Request access to a specific service action (e.g., gmail-read to read emails). The workspace owner will be notified and can approve via the AgentHiFive dashboard. Returns 409 if a request already exists or access is already granted. Use list_services to find valid action template IDs.

Input schema:

Parameter	Type	Required	Description
actionTemplateId	string	Yes	The action template ID to request (e.g., gmail-read, teams-manage)
reason	string	Yes	Explain why the agent needs this capability (shown to the user)

---

list_approvals

List step-up approval requests for the current workspace. Use this after an execute call returns approvalRequired=true to check if the user has approved your request. When status is approved, re-submit the original request with the approvalId to execute it.

Input schema: None (no parameters).

---

Architecture

MCP Client (Claude Code, mcporter, etc.)
    |
    | stdio (stdin/stdout)
    |
agenthifive-mcp server
    |
    | HTTPS (agent access token or bearer token)
    |
AgentHiFive Vault
    |
    | OAuth2 (refresh tokens stored here)
    |
Provider APIs (Google, Microsoft, Slack, ...)

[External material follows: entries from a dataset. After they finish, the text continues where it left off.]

-- pv_equiv track=rewrite | github.com/Whee99/TravellingSalesmanProblem | tsp.py | parcel_sort
-- ===== SOURCE A (Python) =====
-- def parcel_sort(parcels, optimum_path):
--     parcels_sorted = []
--     for i in range(len(optimum_path)):
--         city_slot = []
--         for j in range(len(parcels)):
--             if optimum_path[i] in parcels[j]:
--                 city_slot.append(parcels[j])
--         parcels_sorted.append(city_slot)
--     return parcels_sorted
-- ===== SOURCE B (Python) =====
-- def parcel_sort(parcels, optimum_path):
--     buckets = {}
--     for p in parcels:
--         for city in dict.fromkeys(p):
--             buckets.setdefault(city, []).append(p)
--     return [buckets.get(c, []) for c in optimum_path]
-- ===== Notes on version B (the rewrite author's own statement) =====
-- stated objective: alternative
-- what changed: Replaces A's nested scan (for every city in the path, rescan the whole parcel list) with a single grouping pass that buckets parcels by city in a dict, then emits optimum_path's buckets by lookup; fewer scans, but measured wall time was dominated by the result size, so no speed is claimed.
import Mathlib
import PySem

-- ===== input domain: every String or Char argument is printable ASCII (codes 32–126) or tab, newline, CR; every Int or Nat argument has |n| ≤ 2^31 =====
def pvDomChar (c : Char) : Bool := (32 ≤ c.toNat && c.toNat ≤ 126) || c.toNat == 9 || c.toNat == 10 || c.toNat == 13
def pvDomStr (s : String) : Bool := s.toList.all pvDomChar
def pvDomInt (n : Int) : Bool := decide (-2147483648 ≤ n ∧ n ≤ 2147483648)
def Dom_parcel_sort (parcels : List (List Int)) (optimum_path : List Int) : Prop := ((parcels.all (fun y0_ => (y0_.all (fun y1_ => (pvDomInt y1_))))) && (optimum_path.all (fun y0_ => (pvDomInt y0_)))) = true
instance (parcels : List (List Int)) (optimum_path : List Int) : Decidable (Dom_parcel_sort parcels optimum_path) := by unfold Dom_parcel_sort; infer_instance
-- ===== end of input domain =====

-- B replaces A's nested scan (for each path city, scan all parcels) by one grouping pass
-- building city->parcels buckets, then a lookup per path city (objective: alternative).

-- ===== PORT A =====
def parcel_sort (parcels : List (List Int)) (optimum_path : List Int) : List (List (List Int)) :=
  (PySem.List.pyRange 0 (PySem.List.len optimum_path)).foldl
    (fun parcels_sorted i =>
      let city_slot := (PySem.List.pyRange 0 (PySem.List.len parcels)).foldl
        (fun city_slot j =>
          if PySem.List.pyGetD optimum_path i 0 ∈ PySem.List.pyGetD parcels j [] then
            city_slot ++ [PySem.List.pyGetD parcels j []]
          else city_slot) []
      parcels_sorted ++ [city_slot]) []

-- ===== PORT B =====
def parcel_sort_alt (parcels : List (List Int)) (optimum_path : List Int) : List (List (List Int)) :=
  let buckets : PySem.Dict Int (List (List Int)) :=
    parcels.foldl
      (fun d p =>
        (PySem.List.dedup p).foldl
          (fun d city => d.insert city (d.getD city [] ++ [p])) d)
      PySem.Dict.empty
  optimum_path.map (fun c => buckets.getD c [])

-- ===== PRECONDITION & SPEC =====
def Spec_parcel_sort (parcels : List (List Int)) (optimum_path : List Int) (out : List (List (List Int))) : Prop := out = parcel_sort_alt parcels optimum_path
instance (parcels : List (List Int)) (optimum_path : List Int) (out : List (List (List Int))) : Decidable (Spec_parcel_sort parcels optimum_path out) := by unfold Spec_parcel_sort; infer_instance

-- ===== CLAIM (what is proved, stated in full; the proofs are below) =====
def Claim_equal_parcel_sort : Prop := ∀ (parcels : List (List Int)) (optimum_path : List Int), Dom_parcel_sort parcels optimum_path → Spec_parcel_sort parcels optimum_path (parcel_sort parcels optimum_path)

-- ===== LEMMAS AND PROOFS =====

-- one parcel p pushed into the buckets of its distinct cities
lemma getD_foldl_insert_append (x : List Int) (c : Int)
    (L : List Int) (hL : L.Nodup) (d : PySem.Dict Int (List (List Int))) :
    (L.foldl (fun d city => d.insert city (d.getD city [] ++ [x])) d).getD c [] =
      d.getD c [] ++ (if c ∈ L then [x] else []) := by
  induction L generalizing d with
  | nil => simp
  | cons a L ih =>
    rcases List.nodup_cons.mp hL with ⟨ha, hL'⟩
    simp only [List.foldl_cons, ih hL']
    by_cases hca : c = a
    · subst hca
      simp [ha]
    · simp [PySem.Dict.getD_insert, hca, List.mem_cons]

-- the buckets dict groups the parcels: a lookup is A's filter
lemma getD_buckets (parcels : List (List Int)) (c : Int) (d : PySem.Dict Int (List (List Int))) :
    (parcels.foldl
        (fun d p => (PySem.List.dedup p).foldl
          (fun d city => d.insert city (d.getD city [] ++ [p])) d) d).getD c [] =
      d.getD c [] ++ parcels.filter (fun p => decide (c ∈ p)) := by
  induction parcels generalizing d with
  | nil => simp
  | cons p ps ih =>
    simp only [List.foldl_cons, ih]
    rw [getD_foldl_insert_append p c _ (PySem.List.nodup_dedup p) d]
    by_cases hc : c ∈ p
    · simp [hc]
    · simp [hc]

-- ===== VERDICT (by name: the statement is the Claim_ definition above) =====
theorem parcel_sort_spec : Claim_equal_parcel_sort := by
  intro parcels optimum_path _
  unfold Spec_parcel_sort
  have hinner : ∀ c : Int,
      (PySem.List.pyRange 0 (PySem.List.len parcels)).foldl
        (fun city_slot j =>
          if c ∈ PySem.List.pyGetD parcels j [] then
            city_slot ++ [PySem.List.pyGetD parcels j []]
          else city_slot) [] = parcels.filter (fun p => decide (c ∈ p)) := by
    intro c
    rw [PySem.List.foldl_pyRange_pyGetD parcels []
      (fun city_slot p => if c ∈ p then city_slot ++ [p] else city_slot) [] (le_refl 0)]
    simpa using PySem.List.foldl_append_if (fun p => decide (c ∈ p)) id parcels []
  simp only [parcel_sort, parcel_sort_alt, hinner]
  rw [PySem.List.foldl_pyRange_pyGetD optimum_path 0
    (fun acc c => acc ++ [parcels.filter (fun p => decide (c ∈ p))]) [] (le_refl 0)]
  simp only [Int.toNat_zero, List.drop_zero]
  rw [PySem.List.foldl_append_singleton_eq_map
    (fun c => parcels.filter (fun p => decide (c ∈ p))) optimum_path []]
  simp only [List.nil_append]
  exact List.map_congr_left fun c _ => by
    rw [getD_buckets]
    simp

The MCP server is a thin layer that translates MCP tool calls into Vault API requests using the same VaultClient from the @agenthifive/agenthifive package. No provider credentials pass through the MCP server or the client.

Error handling

The MCP server surfaces errors as MCP tool response text. Common error scenarios:

Scenario	Behavior
Missing environment variables	Server exits immediately with a descriptive error on stderr
Vault API unreachable	Tool call returns an error response
Connection not found	Tool call returns an error response
Approval denied or expired	Tool call returns an error describing the denial/expiry

Errors are written to stderr and will appear in the MCP client's server logs.

Differences from the Gateway Plugin

Feature	Gateway Plugin	MCP Server
Transport	In-process (Gateway)	stdio (MCP)
Tools	6 (vault_execute, request_permission, request_capability, vault_await_approval, vault_connections_list, vault_connection_revoke)	7 (execute, list_connections, revoke, list_services, get_my_capabilities, request_capability, list_approvals)
Approval flow	Built-in polling via vault_await_approval (fallback) or auto-notification	Indicated in execute response; user approves via dashboard
Best for	OpenClaw Gateway deployments	Cross-client portability (Claude Code, mcporter, etc.)